Challenges in Training R1-like Models
One of the primary challenges in training these models is the extensive computational resources required for reinforcement learning, especially when dealing with long context windows. Tasks that necessitate multi-step logic often lead to lengthy outputs, which not only consume significant resources but also slow down the learning process. Furthermore, many of these lengthy outputs do not contribute meaningfully to accuracy, resulting in inefficiencies that hinder effective scaling of training.
Case Study: DeepScaleR
Previous models, such as DeepScaleR, attempted to tackle these challenges by employing a staged context length extension strategy. This model starts with an 8K context window and gradually expands to 24K over three training phases. Despite its improvements, DeepScaleR still requires approximately 70,000 A100 GPU hours, making it a costly and complex solution.
FASTCURL: A Solution for Efficient Training
Researchers at Tencent have developed FASTCURL to address the inefficiencies associated with traditional reinforcement learning training. This innovative method adopts a curriculum-based strategy that aligns with context window expansion. By categorizing the dataset based on input prompt length into short, long, and combined segments, FASTCURL enables a structured training progression.
Training Stages
FASTCURL’s training process unfolds in four distinct stages:
- Stage 1: Training begins with short prompts using an 8K context window.
- Stage 2: The model transitions to a mixed dataset with a 16K window length.
- Stage 3: Training continues with the long dataset, maintaining the 16K window.
- Stage 4: The model reviews the combined dataset again.

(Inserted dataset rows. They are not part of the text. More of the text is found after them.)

-- pv_equiv track=rewrite | github.com/kevinchau321/cs61a | hw/hw3/hw3copy.py | pingpong_iter
-- ===== SOURCE A (Python) =====
-- def has_seven(k):
--     """Has a has_seven
--     >>> has_seven(3)
--     False
--     >>> has_seven(7)
--     True
--     >>> has_seven(2734)
--     True
--     >>> has_seven(2634)
--     False
--     >>> has_seven(734)
--     True
--     >>> has_seven(7777)
--     True
--     """
--     "*** YOUR CODE HERE ***"
--     if k % 10 == 7:
--         return True
--     if k // 10 == 0 and k != 7:
--         return False
--     return has_seven(k//10)
--
-- def pingpong_iter(n):
--     """Return the nth element of the ping-pong sequence.
--
--     >>> pingpong(7)
--     7
--     >>> pingpong(8)
--     6
--     >>> pingpong(15)
--     1
--     >>> pingpong(21)
--     -1
--     >>> pingpong(22)
--     0
--     >>> pingpong(30)
--     6
--     >>> pingpong(100)
--     2
--     """
--     def switch_direction(switch_index):
--         if (switch_index + 1) % 2 ==0:
--             return (-1)
--         return 1
--     total = 1
--     k = 1
--     switch_index = 0
--     while k < n:
--         if k % 7 == 0 or has_seven(k):
--             switch_index=switch_index + 1
--         total = total + switch_direction(switch_index)
--         k = k + 1
--     return total
-- ===== SOURCE B (Python) =====
-- def pingpong_iter(n):
--     total = 1
--     direction = 1
--     digits = [1]
--     sevens = 0
--     kmod7 = 1
--     for _ in range(1, n):
--         if kmod7 == 0 or sevens:
--             direction = -direction
--         total += direction
--         d = digits[0]
--         if d != 9:
--             if d == 7:
--                 sevens -= 1
--             d += 1
--             if d == 7:
--                 sevens += 1
--             digits[0] = d
--         else:
--             digits[0] = 0
--             i = 1
--             while i < len(digits) and digits[i] == 9:
--                 digits[i] = 0
--                 i += 1
--             if i == len(digits):
--                 digits.append(1)
--             else:
--                 d = digits[i]
--                 if d == 7:
--                     sevens -= 1
--                 d += 1
--                 if d == 7:
--                     sevens += 1
--                 digits[i] = d
--         kmod7 += 1
--         if kmod7 == 7:
--             kmod7 = 0
--     return total
-- ===== Notes on version B (the rewrite author's own statement) =====
-- stated objective: faster
-- what changed: Instead of re-deriving the digits of k at every step (recursive has_seven) and recomputing the direction from a parity counter, B walks k once maintaining an incrementally updated little-endian digit list of k with a running count of seven-digits, a running remainder of k modulo seven, and the direction itself, so each step is amortized constant time.
import Mathlib
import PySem

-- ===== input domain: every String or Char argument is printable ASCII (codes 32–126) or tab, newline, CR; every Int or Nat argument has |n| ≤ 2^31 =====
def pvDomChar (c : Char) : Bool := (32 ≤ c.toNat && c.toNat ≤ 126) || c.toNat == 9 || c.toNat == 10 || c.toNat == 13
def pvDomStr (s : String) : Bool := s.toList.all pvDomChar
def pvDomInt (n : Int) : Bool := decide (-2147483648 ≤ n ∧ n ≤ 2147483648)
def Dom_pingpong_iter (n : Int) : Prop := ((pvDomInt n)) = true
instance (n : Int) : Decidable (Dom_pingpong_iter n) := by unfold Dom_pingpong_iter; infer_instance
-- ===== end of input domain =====

-- B replaces A's per-step digit re-scan (recursive has_seven) and parity counter by an incrementally
-- maintained digit list, count of seven-digits, running remainder and direction (objective: faster).

-- ===== PORT A =====
-- has_seven, with a fuel argument for Lean totality; fuel (k.toNat + 1) exceeds the recursion
-- depth for every k ≥ 1, which is the only way the loop below calls it.
def has_sevenF : Nat → Int → Bool
  | 0, _ => false
  | fuel+1, k =>
    if PySem.Int.mod k 10 = 7 then true
    else if PySem.Int.floordiv k 10 = 0 ∧ k ≠ 7 then false
    else has_sevenF fuel (PySem.Int.floordiv k 10)

def has_seven (k : Int) : Bool := has_sevenF (k.toNat + 1) k

def switch_direction (switch_index : Int) : Int :=
  if PySem.Int.mod (switch_index + 1) 2 = 0 then -1 else 1

-- the while-loop of A; fuel (n-1).toNat is the exact trip count
def pingLoopA : Nat → Int → Int → Int → Int → Int
  | 0, total, _, _, _ => total
  | fuel+1, total, k, switch_index, n =>
    if k < n then
      let si := if PySem.Int.mod k 7 = 0 ∨ has_seven k = true then switch_index + 1 else switch_index
      pingLoopA fuel (total + switch_direction si) (k + 1) si n
    else total

def pingpong_iter (n : Int) : Int := pingLoopA (n - 1).toNat 1 1 0 n

-- ===== PORT B =====
-- B's in-place increment of the little-endian digit list, as structural recursion on the
-- prefix it touches: bump a non-9 digit (adjusting the 7-digit count), turn a 9 into 0 and
-- carry into the rest, append 1 if every digit was 9.
def carryInc (digits : List Int) (sevens : Int) : List Int × Int :=
  match digits with
  | [] => ([1], sevens)
  | d :: t =>
    if d ≠ 9 then
      let s1 := if d = 7 then sevens - 1 else sevens
      let s2 := if d + 1 = 7 then s1 + 1 else s1
      ((d + 1) :: t, s2)
    else
      let r := carryInc t sevens
      (0 :: r.1, r.2)

-- the for-loop of B over range(1, n): fuel = (n-1).toNat iterations;
-- state: total, direction, digit list of k, 7-count, k mod 7
def pingLoopB : Nat → Int → Int → List Int → Int → Int → Int
  | 0, total, _, _, _, _ => total
  | fuel+1, total, direction, digits, sevens, kmod7 =>
    let dir := if kmod7 = 0 ∨ sevens ≠ 0 then -direction else direction
    let r := carryInc digits sevens
    let m := kmod7 + 1
    pingLoopB fuel (total + dir) dir r.1 r.2 (if m = 7 then 0 else m)

def pingpong_iter_alt (n : Int) : Int := pingLoopB (n - 1).toNat 1 1 [1] 0 1

-- ===== PRECONDITION & SPEC =====
def Spec_pingpong_iter (n : Int) (out : Int) : Prop := out = pingpong_iter_alt n
instance (n : Int) (out : Int) : Decidable (Spec_pingpong_iter n out) := by unfold Spec_pingpong_iter; infer_instance

-- ===== CLAIM (what is proved, stated in full; the proofs are below) =====
def Claim_equal_pingpong_iter : Prop := ∀ (n : Int), Dom_pingpong_iter n → Spec_pingpong_iter n (pingpong_iter n)

-- ===== LEMMAS AND PROOFS =====

-- value of a little-endian digit list
def valD : List Int → Int
  | [] => 0
  | d :: t => d + 10 * valD t

-- digit-list well-formedness: digits in 0..9, most significant digit nonzero
def WValid (l : List Int) : Prop :=
  (∀ d ∈ l, 0 ≤ d ∧ d ≤ 9) ∧ (∀ x, l.getLast? = some x → x ≠ 0)

-- number of 7 digits
def cnt7 : List Int → Int
  | [] => 0
  | d :: t => (if d = 7 then 1 else 0) + cnt7 t

theorem cnt7_nonneg (l : List Int) : 0 ≤ cnt7 l := by
  induction l with
  | nil => simp [cnt7]
  | cons d t ih => simp only [cnt7]; split <;> omega

theorem cnt7_pos_iff (l : List Int) : 0 < cnt7 l ↔ 7 ∈ l := by
  induction l with
  | nil => simp [cnt7]
  | cons d t ih =>
    have := cnt7_nonneg t
    simp only [cnt7, List.mem_cons]
    constructor
    · intro h
      by_cases hd : d = 7
      · exact Or.inl hd.symm
      · simp [hd] at h; exact Or.inr (ih.mp h)
    · rintro (hd | ht)
      · simp [hd.symm]; omega
      · have := ih.mpr ht; split <;> omega

theorem WValid_tail (d : Int) (t : List Int) (h : WValid (d :: t)) : WValid t := by
  obtain ⟨h1, h2⟩ := h
  refine ⟨fun x hx => h1 x (List.mem_cons_of_mem _ hx), fun x hx => ?_⟩
  cases t with
  | nil => simp at hx
  | cons a s => exact h2 x (by simpa [List.getLast?_cons_cons] using hx)

theorem valD_pos (l : List Int) (hv : WValid l) (hne : l ≠ []) : 1 ≤ valD l := by
  induction l with
  | nil => exact absurd rfl hne
  | cons d t ih =>
    obtain ⟨h1, h2⟩ := hv
    have hd := h1 d (List.mem_cons_self)
    cases t with
    | nil =>
      have : d ≠ 0 := h2 d (by simp)
      simp only [valD]; omega
    | cons a s =>
      have ht : 1 ≤ valD (a :: s) := ih (WValid_tail d _ ⟨h1, h2⟩) (by simp)
      simp only [valD] at ht ⊢; omega

theorem mod10_val (d v : Int) (h0 : 0 ≤ d) (h9 : d ≤ 9) :
    PySem.Int.mod (d + 10 * v) 10 = d := by
  rw [PySem.Int.mod_eq_emod_of_pos (by norm_num)]
  omega

theorem floordiv10_val (d v : Int) (h0 : 0 ≤ d) (h9 : d ≤ 9) :
    PySem.Int.floordiv (d + 10 * v) 10 = v := by
  rw [PySem.Int.floordiv_eq_iff_of_pos (by norm_num)]
  omega

-- has_sevenF on the value of a digit list decides membership of 7, given enough fuel
theorem has_sevenF_val (fuel : Nat) :
    ∀ l, l.length ≤ fuel → WValid l → l ≠ [] →
      has_sevenF fuel (valD l) = decide (7 ∈ l) := by
  induction fuel with
  | zero => intro l hl _ hne; cases l with
    | nil => exact absurd rfl hne
    | cons d t => simp at hl
  | succ fuel ih =>
    intro l hl hv hne
    cases l with
    | nil => exact absurd rfl hne
    | cons d t =>
      have hd := hv.1 d (List.mem_cons_self)
      have hmod : PySem.Int.mod (valD (d :: t)) 10 = d := by
        simpa [valD] using mod10_val d (valD t) hd.1 hd.2
      have hdiv : PySem.Int.floordiv (valD (d :: t)) 10 = valD t := by
        simpa [valD] using floordiv10_val d (valD t) hd.1 hd.2
      by_cases h7 : d = 7
      · subst h7
        simp only [has_sevenF]
        rw [if_pos hmod]
        simp
      · cases t with
        | nil =>
          have hx : valD ([d] : List Int) = d := by simp [valD]
          simp only [has_sevenF]
          rw [if_neg (fun h => h7 (hmod.symm.trans h)),
            if_pos ⟨hdiv.trans rfl, by rw [hx]; exact h7⟩]
          simp [Ne.symm h7]
        | cons a s =>
          have hts : valD (a :: s) ≥ 1 := valD_pos _ (WValid_tail d _ hv) (by simp)
          have hrec := ih (a :: s) (by simpa using Nat.le_of_succ_le_succ hl)
            (WValid_tail d _ hv) (by simp)
          simp only [has_sevenF]
          rw [if_neg (fun h => h7 (hmod.symm.trans h)),
            if_neg (by rw [hdiv]; rintro ⟨h, _⟩; omega), hdiv, hrec]
          simp [List.mem_cons, Ne.symm h7]

theorem length_le_val (l : List Int) (hv : WValid l) :
    l.length ≤ (valD l).toNat + 1 := by
  induction l with
  | nil => simp
  | cons d t ih =>
    have hd := hv.1 d (List.mem_cons_self)
    cases t with
    | nil => simp [valD]
    | cons a s =>
      have hvt := WValid_tail d _ hv
      have h1 := valD_pos (a :: s) hvt (by simp)
      have h2 := ih hvt
      simp only [List.length_cons, valD] at h1 h2 ⊢
      omega

theorem has_seven_val (l : List Int) (hv : WValid l) (hne : l ≠ []) :
    has_seven (valD l) = decide (7 ∈ l) := by
  have h1 : 1 ≤ valD l := valD_pos l hv hne
  have h2 := length_le_val l hv
  exact has_sevenF_val _ l (by omega) hv hne

-- carryInc is the successor on digit lists and tracks the 7-count exactly
theorem carryInc_spec (l : List Int) (s : Int) (hv : WValid l) :
    (carryInc l s).1 ≠ [] ∧ WValid (carryInc l s).1 ∧
    valD (carryInc l s).1 = valD l + 1 ∧
    (s = cnt7 l → (carryInc l s).2 = cnt7 (carryInc l s).1) := by
  induction l generalizing s with
  | nil =>
    refine ⟨by simp [carryInc], ⟨?_, ?_⟩, by simp [carryInc, valD], ?_⟩
    · intro x hx; simp [carryInc] at hx; omega
    · intro x hx; simp [carryInc] at hx; omega
    · intro hs; simp [carryInc, cnt7] at hs ⊢; omega
  | cons d t ih =>
    have hd := hv.1 d (List.mem_cons_self)
    by_cases h9 : d = 9
    · subst h9
      obtain ⟨ine, ⟨iv1, iv2⟩, ival, icnt⟩ := ih s (WValid_tail 9 _ hv)
      have hred : carryInc (9 :: t) s = (0 :: (carryInc t s).1, (carryInc t s).2) := by
        simp [carryInc]
      rw [hred]
      refine ⟨by simp, ⟨?_, ?_⟩, ?_, ?_⟩
      · intro x hx
        simp only [List.mem_cons] at hx
        rcases hx with rfl | hx
        · omega
        · exact iv1 x hx
      · intro x hx
        cases hr : (carryInc t s).1 with
        | nil => exact absurd hr ine
        | cons b u =>
          rw [hr, List.getLast?_cons_cons] at hx
          exact iv2 x (by rw [hr]; exact hx)
      · simp only [valD, ival]; omega
      · intro hs
        simp only [cnt7] at hs
        have h2 := icnt (by omega)
        simp only [cnt7, h2]
        norm_num
    · have hred : carryInc (d :: t) s =
          ((d + 1) :: t, if d + 1 = 7 then (if d = 7 then s - 1 else s) + 1
            else (if d = 7 then s - 1 else s)) := by
        simp [carryInc, h9]
      rw [hred]
      refine ⟨by simp, ⟨?_, ?_⟩, ?_, ?_⟩
      · intro x hx
        simp only [List.mem_cons] at hx
        rcases hx with rfl | hx
        · omega
        · exact hv.1 x (List.mem_cons_of_mem _ hx)
      · intro x hx
        cases t with
        | nil => simp at hx; omega
        | cons a u =>
          rw [List.getLast?_cons_cons] at hx
          exact hv.2 x (by rw [List.getLast?_cons_cons]; exact hx)
      · simp only [valD]; omega
      · intro hs
        simp only [cnt7] at hs ⊢
        split_ifs <;> omega

theorem switch_flip (si : Int) : switch_direction (si + 1) = - switch_direction si := by
  unfold switch_direction
  rw [PySem.Int.mod_eq_emod_of_pos (by norm_num), PySem.Int.mod_eq_emod_of_pos (by norm_num)]
  split_ifs <;> omega

theorem mod7_step (k : Int) :
    (if PySem.Int.mod k 7 + 1 = 7 then (0 : Int) else PySem.Int.mod k 7 + 1) =
      PySem.Int.mod (k + 1) 7 := by
  rw [PySem.Int.mod_eq_emod_of_pos (by norm_num), PySem.Int.mod_eq_emod_of_pos (by norm_num)]
  split_ifs <;> omega

theorem loop_eq (fuel : Nat) :
    ∀ (total k si sevens n : Int) (l : List Int),
      1 ≤ k → fuel = (n - k).toNat → WValid l → l ≠ [] → valD l = k → sevens = cnt7 l →
      pingLoopA fuel total k si n =
        pingLoopB fuel total (switch_direction si) l sevens (PySem.Int.mod k 7) := by
  induction fuel with
  | zero => intro _ _ _ _ _ _ _ _ _ _ _ _; rfl
  | succ fuel ih =>
    intro total k si sevens n l hk hfuel hv hne hval hcnt
    have hkn : k < n := by omega
    have hcnt7 := cnt7_nonneg l
    simp only [pingLoopA, pingLoopB, if_pos hkn]
    have hcond : (PySem.Int.mod k 7 = 0 ∨ has_seven k = true) ↔
        (PySem.Int.mod k 7 = 0 ∨ sevens ≠ 0) := by
      have h7 : has_seven k = decide (7 ∈ l) := hval ▸ has_seven_val l hv hne
      constructor
      · rintro (h | h)
        · exact Or.inl h
        · right; rw [h7, decide_eq_true_iff] at h
          have := (cnt7_pos_iff l).mpr h; omega
      · rintro (h | h)
        · exact Or.inl h
        · right; rw [h7, decide_eq_true_iff]
          exact (cnt7_pos_iff l).mp (by omega)
    obtain ⟨ine, iv, ival, icnt⟩ := carryInc_spec l sevens hv
    have hic := icnt hcnt
    by_cases hc : PySem.Int.mod k 7 = 0 ∨ has_seven k = true
    · rw [if_pos hc, if_pos (hcond.mp hc), ← switch_flip si, mod7_step k]
      exact ih _ _ _ _ _ _ (by omega) (by omega) iv ine (by omega) hic
    · rw [if_neg hc, if_neg (fun h => hc (hcond.mpr h)), mod7_step k]
      exact ih _ _ _ _ _ _ (by omega) (by omega) iv ine (by omega) hic

-- ===== VERDICT (by name: the statement is the Claim_ definition above) =====
theorem pingpong_iter_spec : Claim_equal_pingpong_iter := by
  intro n _
  unfold Spec_pingpong_iter pingpong_iter pingpong_iter_alt
  have h := loop_eq (n - 1).toNat 1 1 0 0 n [1] (by norm_num) rfl
    ⟨by intro d hd; simp at hd; omega, by intro x hx; simp at hx; omega⟩
    (by simp) (by simp [valD]) (by simp [cnt7])
  have h1 : switch_direction 0 = 1 := by decide
  have h2 : PySem.Int.mod 1 7 = 1 := by decide
  rw [h, h1, h2]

This structured approach allows the model to master simple reasoning before progressing to more complex tasks, significantly enhancing training efficiency.
Performance Evaluation
FASTCURL-1.5B-Preview has demonstrated remarkable performance improvements across five benchmarks, outpacing previous models such as DeepScaleR. For instance, it scored:
- 88.0 on MATH 500
- 43.1 on AIME 2024
- 74.2 on AMC 2023
- 31.6 on Minerva Math
- 50.4 on OlympiadBench
With an average PASS@1 score of 57.5, FASTCURL outperformed DeepScaleR, which achieved an average of 57.0 across the same datasets.
Conclusion
The research surrounding FASTCURL highlights a significant computational challenge in training R1-like reasoning models and proposes a practical solution through a curriculum-based training framework. By effectively combining data segmentation and context expansion, FASTCURL not only enhances performance but does so with reduced training time and resource requirements. This approach proves that strategic design in training can be as impactful as raw computational power.